GIVEN ENTRIES:
-- pv_equiv track=rewrite | github.com/carlodenardin-units/Italian-lyrics-retrieval-system | src/modules/query.py | __compute_positional_intersect
-- ===== SOURCE A (Python) =====
-- def __compute_positional_intersect(p1, p2, k):
-- 	"""
-- 		This function append to the results list the documents that contains
-- 		the 2 tokens with a distance of k.
-- 	"""
-- 	results = []
-- 	for doc in p1:
--
-- 		if doc in p2:
--
-- 			list_1 = p1[doc]
-- 			list_2 = p2[doc]
--
-- 			for position_1 in list_1:
-- 				for position_2 in list_2:
-- 					if position_2 - position_1 == k:
-- 						results.append(doc)
-- 						break
--
-- 	return results
-- ===== SOURCE B (Python) =====
-- def __compute_positional_intersect(p1, p2, k):
--     """Sort-then-merge re-implementation: for each shared doc, sort the first
--     position list and the deduplicated second list, then sweep one pointer
--     across the second list while scanning the first, counting matches."""
--     results = []
--     for doc in p1:
--         if doc in p2:
--             s1 = sorted(p1[doc])
--             s2 = sorted(set(p2[doc]))
--             j = 0
--             count = 0
--             for a in s1:
--                 t = a + k
--                 while j < len(s2) and s2[j] < t:
--                     j += 1
--                 if j < len(s2) and s2[j] == t:
--                     count += 1
--             results.extend([doc] * count)
--     return results
-- ===== Notes on version B (the rewrite author's own statement) =====
-- stated objective: alternative
-- what changed: Replaces the nested per-position scan of list_2 with sorting both lists (list_2 deduplicated) and a single advancing two-pointer merge pass that counts matching positions per document.
import Mathlib
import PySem

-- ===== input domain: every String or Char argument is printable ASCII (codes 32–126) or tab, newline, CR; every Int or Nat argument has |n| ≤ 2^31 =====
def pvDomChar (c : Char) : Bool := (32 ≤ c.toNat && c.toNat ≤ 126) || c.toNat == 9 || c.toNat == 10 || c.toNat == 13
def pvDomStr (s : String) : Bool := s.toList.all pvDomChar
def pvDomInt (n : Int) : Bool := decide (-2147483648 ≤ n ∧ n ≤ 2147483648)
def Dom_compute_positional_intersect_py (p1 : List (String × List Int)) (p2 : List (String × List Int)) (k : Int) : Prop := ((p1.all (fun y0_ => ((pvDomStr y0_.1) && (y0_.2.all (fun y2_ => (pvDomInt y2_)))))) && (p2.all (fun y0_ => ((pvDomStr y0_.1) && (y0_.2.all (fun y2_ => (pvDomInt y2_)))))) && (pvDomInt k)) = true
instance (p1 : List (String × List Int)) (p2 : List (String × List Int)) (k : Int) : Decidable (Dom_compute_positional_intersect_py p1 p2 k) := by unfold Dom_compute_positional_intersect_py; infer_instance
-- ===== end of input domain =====

-- B replaces A's nested pairwise scan per document by a sort-then-merge sweep
-- (sorted positions + one advancing pointer over the deduplicated second list).

-- ===== PORT A =====
-- 'for doc in p1' iterates the dict's keys in insertion order; the items list pairs
-- each key with its value, so 'list_1 = p1[doc]' is item.2. 'if doc in p2: list_2 = p2[doc]'
-- is the match on d2.get? (contains ↔ get? is some). The inner 'for … break' appends doc
-- once as soon as some position_2 with position_2 - position_1 == k exists (List.any).
def compute_positional_intersect_py (p1 : List (String × List Int)) (p2 : List (String × List Int)) (k : Int) : List String :=
  let d2 := PySem.Dict.ofList p2
  (PySem.Dict.ofList p1).items.foldl (fun results item =>
    match d2.get? item.1 with
    | some list_2 =>
        item.2.foldl (fun results position_1 =>
          if list_2.any (fun position_2 => position_2 - position_1 == k)
          then results ++ [item.1] else results) results
    | none => results) []

-- ===== PORT B =====
-- 'while j < len(s2) and s2[j] < t: j += 1'
def pvAdvance (s2 : List Int) (t : Int) (j : Nat) : Nat :=
  if h : j < s2.length then
    if s2[j] < t then pvAdvance s2 t (j + 1) else j
  else j
termination_by s2.length - j

-- the 'for a in s1' loop carrying (j, count)
def pvMergeCount (s2 : List Int) (k : Int) (s1 : List Int) : Nat :=
  (s1.foldl (fun jc a =>
    let j := pvAdvance s2 (a + k) jc.1
    if h : j < s2.length then
      if s2[j] = a + k then (j, jc.2 + 1) else (j, jc.2)
    else (j, jc.2)) ((0 : Nat), (0 : Nat))).2

def compute_positional_intersect_py_alt (p1 : List (String × List Int)) (p2 : List (String × List Int)) (k : Int) : List String :=
  let d2 := PySem.Dict.ofList p2
  (PySem.Dict.ofList p1).items.foldl (fun results item =>
    match d2.get? item.1 with
    | some list_2 =>
        let s1 := PySem.List.sorted item.2 (fun x => x) false
        let s2 := PySem.List.sorted (PySem.Set.ofList list_2) (fun x => x) false
        results ++ List.replicate (pvMergeCount s2 k s1) item.1
    | none => results) []

-- ===== PRECONDITION & SPEC =====
def Spec_compute_positional_intersect_py (p1 : List (String × List Int)) (p2 : List (String × List Int)) (k : Int) (out : List String) : Prop := out = compute_positional_intersect_py_alt p1 p2 k
instance (p1 : List (String × List Int)) (p2 : List (String × List Int)) (k : Int) (out : List String) : Decidable (Spec_compute_positional_intersect_py p1 p2 k out) := by unfold Spec_compute_positional_intersect_py; infer_instance

-- ===== CLAIM (what is proved, stated in full; the proofs are below) =====
def Claim_equal_compute_positional_intersect_py : Prop := ∀ (p1 : List (String × List Int)) (p2 : List (String × List Int)) (k : Int), Dom_compute_positional_intersect_py p1 p2 k → Spec_compute_positional_intersect_py p1 p2 k (compute_positional_intersect_py p1 p2 k)

-- ===== LEMMAS AND PROOFS =====

theorem pvAdvance_le (s2 : List Int) (t : Int) (j : Nat) : j ≤ pvAdvance s2 t j := by
  unfold pvAdvance
  split
  · split
    · exact le_trans (Nat.le_succ j) (pvAdvance_le s2 t (j + 1))
    · exact le_refl j
  · exact le_refl j
termination_by s2.length - j

theorem pvAdvance_stop (s2 : List Int) (t : Int) (j : Nat)
    (h : pvAdvance s2 t j < s2.length) : t ≤ s2.getD (pvAdvance s2 t j) 0 := by
  by_cases h1 : j < s2.length
  · by_cases h2 : s2[j] < t
    · have he : pvAdvance s2 t j = pvAdvance s2 t (j + 1) := by
        conv_lhs => rw [pvAdvance]
        simp [h1, h2]
      rw [he] at h ⊢
      exact pvAdvance_stop s2 t (j + 1) h
    · have he : pvAdvance s2 t j = j := by
        conv_lhs => rw [pvAdvance]
        simp [h1, h2]
      rw [he, List.getD_eq_getElem s2 0 h1]
      omega
  · have he : pvAdvance s2 t j = j := by
      conv_lhs => rw [pvAdvance]
      simp [h1]
    rw [he] at h
    omega
termination_by s2.length - j

theorem pvAdvance_all (s2 : List Int) (t : Int) (j : Nat)
    (hj : ∀ i, i < j → i < s2.length → s2.getD i 0 < t) :
    ∀ i, i < pvAdvance s2 t j → i < s2.length → s2.getD i 0 < t := by
  by_cases h1 : j < s2.length
  · by_cases h2 : s2[j] < t
    · have he : pvAdvance s2 t j = pvAdvance s2 t (j + 1) := by
        conv_lhs => rw [pvAdvance]
        simp [h1, h2]
      rw [he]
      refine pvAdvance_all s2 t (j + 1) ?_
      intro i hi hil
      rcases Nat.lt_succ_iff_lt_or_eq.mp hi with h' | h'
      · exact hj i h' hil
      · subst h'
        rw [List.getD_eq_getElem s2 0 hil]
        exact h2
    · have he : pvAdvance s2 t j = j := by
        conv_lhs => rw [pvAdvance]
        simp [h1, h2]
      rw [he]
      exact hj
  · have he : pvAdvance s2 t j = j := by
      conv_lhs => rw [pvAdvance]
      simp [h1]
    rw [he]
    exact hj
termination_by s2.length - j

-- whether the pointer test fires is exactly membership of t in the strictly sorted s2
theorem pvAdvance_mem_iff (s2 : List Int) (hs2 : s2.Pairwise (· < ·)) (t : Int) (j : Nat)
    (hj : ∀ i, i < j → i < s2.length → s2.getD i 0 < t) :
    (pvAdvance s2 t j < s2.length ∧ s2.getD (pvAdvance s2 t j) 0 = t) ↔ t ∈ s2 := by
  constructor
  · rintro ⟨h, he⟩
    rw [List.getD_eq_getElem s2 0 h] at he
    exact he ▸ List.getElem_mem h
  · intro hm
    obtain ⟨m, hmlen, hme⟩ := List.getElem_of_mem hm
    have hall := pvAdvance_all s2 t j hj
    have hmge : ¬ m < pvAdvance s2 t j := by
      intro hlt
      have := hall m hlt hmlen
      rw [List.getD_eq_getElem s2 0 hmlen] at this
      omega
    have hle : pvAdvance s2 t j ≤ m := Nat.not_lt.mp hmge
    have hlen : pvAdvance s2 t j < s2.length := Nat.lt_of_le_of_lt hle hmlen
    refine ⟨hlen, ?_⟩
    have hstop := pvAdvance_stop s2 t j hlen
    rw [List.getD_eq_getElem s2 0 hlen] at hstop ⊢
    rcases Nat.lt_or_ge (pvAdvance s2 t j) m with hlt | hge
    · have := List.pairwise_iff_getElem.mp hs2 _ _ hlen hmlen hlt
      omega
    · have : m = pvAdvance s2 t j := Nat.le_antisymm hge hle
      subst this
      exact hme

theorem pvMergeCount_loop (s2 : List Int) (hs2 : s2.Pairwise (· < ·)) (k : Int) :
    ∀ (s1 : List Int) (j c : Nat), s1.Pairwise (· ≤ ·) →
    (∀ i, i < j → i < s2.length → ∀ a ∈ s1, s2.getD i 0 < a + k) →
    (s1.foldl (fun jc a =>
      let j := pvAdvance s2 (a + k) jc.1
      if h : j < s2.length then
        if s2[j] = a + k then (j, jc.2 + 1) else (j, jc.2)
      else (j, jc.2)) (j, c)).2 = c + s1.countP (fun a => decide (a + k ∈ s2))
  | [], j, c, _, _ => by simp
  | a :: rest, j, c, hsorted, hinv => by
    have hja : ∀ i, i < j → i < s2.length → s2.getD i 0 < a + k := fun i h1 h2 =>
      hinv i h1 h2 a List.mem_cons_self
    have hall := pvAdvance_all s2 (a + k) j hja
    have hmem := pvAdvance_mem_iff s2 hs2 (a + k) j hja
    have hinv' : ∀ i, i < pvAdvance s2 (a + k) j → i < s2.length →
        ∀ b ∈ rest, s2.getD i 0 < b + k := by
      intro i h1 h2 b hb
      have hab : a ≤ b := (List.pairwise_cons.mp hsorted).1 b hb
      have := hall i h1 h2
      omega
    have hrest := pvMergeCount_loop s2 hs2 k rest (pvAdvance s2 (a + k) j)
    rw [List.foldl_cons]
    simp only []
    split
    · next h =>
      split
      · next he =>
        rw [hrest _ (List.pairwise_cons.mp hsorted).2 hinv']
        have hm : a + k ∈ s2 := hmem.mp ⟨h, by rw [List.getD_eq_getElem s2 0 h]; exact he⟩
        simp [hm]
        omega
      · next he =>
        rw [hrest _ (List.pairwise_cons.mp hsorted).2 hinv']
        have hm : ¬ a + k ∈ s2 := fun hm => by
          have := (hmem.mpr hm).2
          rw [List.getD_eq_getElem s2 0 (hmem.mpr hm).1] at this
          exact he this
        simp [hm]
    · next h =>
      rw [hrest _ (List.pairwise_cons.mp hsorted).2 hinv']
      have hm : ¬ a + k ∈ s2 := fun hm => h (hmem.mpr hm).1
      simp [hm]

theorem pvMergeCount_eq (s2 : List Int) (hs2 : s2.Pairwise (· < ·)) (k : Int)
    (s1 : List Int) (hs1 : s1.Pairwise (· ≤ ·)) :
    pvMergeCount s2 k s1 = s1.countP (fun a => decide (a + k ∈ s2)) := by
  unfold pvMergeCount
  rw [pvMergeCount_loop s2 hs2 k s1 0 0 hs1 (by omega)]
  exact Nat.zero_add _

-- per-document agreement of the two inner computations
theorem pv_inner_eq (k : Int) (doc : String) (list_1 list_2 : List Int) (acc : List String) :
    list_1.foldl (fun results position_1 =>
      if list_2.any (fun position_2 => position_2 - position_1 == k)
      then results ++ [doc] else results) acc
    = acc ++ List.replicate (pvMergeCount
        (PySem.List.sorted (PySem.Set.ofList list_2) (fun x => x) false) k
        (PySem.List.sorted list_1 (fun x => x) false)) doc := by
  rw [PySem.List.foldl_append_if
    (fun position_1 => list_2.any (fun position_2 => position_2 - position_1 == k))
    (fun _ => doc) list_1 acc]
  rw [List.map_const', ← List.countP_eq_length_filter]
  congr 1
  set s2 := PySem.List.sorted (PySem.Set.ofList list_2) (fun x => x) false with hs2def
  have hperm2 : s2.Perm (PySem.Set.ofList list_2) := PySem.List.sorted_perm _ _ _
  have hnd2 : s2.Nodup := hperm2.nodup_iff.mpr (PySem.Set.nodup_ofList list_2)
  have hs2le : s2.Pairwise (· ≤ ·) := by
    simpa using PySem.List.sorted_pairwise (PySem.Set.ofList list_2) (fun x => x) (κ := Int)
  have hs2lt : s2.Pairwise (· < ·) :=
    (hs2le.and hnd2).imp (fun h => lt_of_le_of_ne h.1 h.2)
  have hs1le : (PySem.List.sorted list_1 (fun x => x) false).Pairwise (· ≤ ·) := by
    simpa using PySem.List.sorted_pairwise list_1 (fun x => x) (κ := Int)
  rw [pvMergeCount_eq s2 hs2lt k _ hs1le]
  rw [(PySem.List.sorted_perm list_1 (fun x => x) false).countP_eq]
  congr 1
  apply List.countP_congr
  intro a _
  have hmem : (a + k ∈ s2) ↔ a + k ∈ list_2 := by
    rw [hperm2.mem_iff, PySem.Set.mem_ofList]
  simp only [List.any_eq_true, beq_iff_eq, decide_eq_true_eq, hmem]
  constructor
  · rintro ⟨b, hb, he⟩
    rw [show a + k = b by omega]
    exact hb
  · intro h
    exact ⟨a + k, h, by ring⟩

-- ===== VERDICT (by name: the statement is the Claim_ definition above) =====
theorem compute_positional_intersect_py_spec : Claim_equal_compute_positional_intersect_py := by
  intro p1 p2 k _
  unfold Spec_compute_positional_intersect_py
  unfold compute_positional_intersect_py compute_positional_intersect_py_alt
  apply PySem.List.foldl_congr_mem
  intro acc item _
  cases h : (PySem.Dict.ofList p2).get? item.1 with
  | none => rfl
  | some list_2 => exact pv_inner_eq k item.1 item.2 list_2 acc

TASK ITEM: All lines above that include the word "Bool" should be located and copied.

SOLUTION:
def pvDomChar (c : Char) : Bool := (32 ≤ c.toNat && c.toNat ≤ 126) || c.toNat == 9 || c.toNat == 10 || c.toNat == 13
def pvDomStr (s : String) : Bool := s.toList.all pvDomChar
def pvDomInt (n : Int) : Bool := decide (-2147483648 ≤ n ∧ n ≤ 2147483648)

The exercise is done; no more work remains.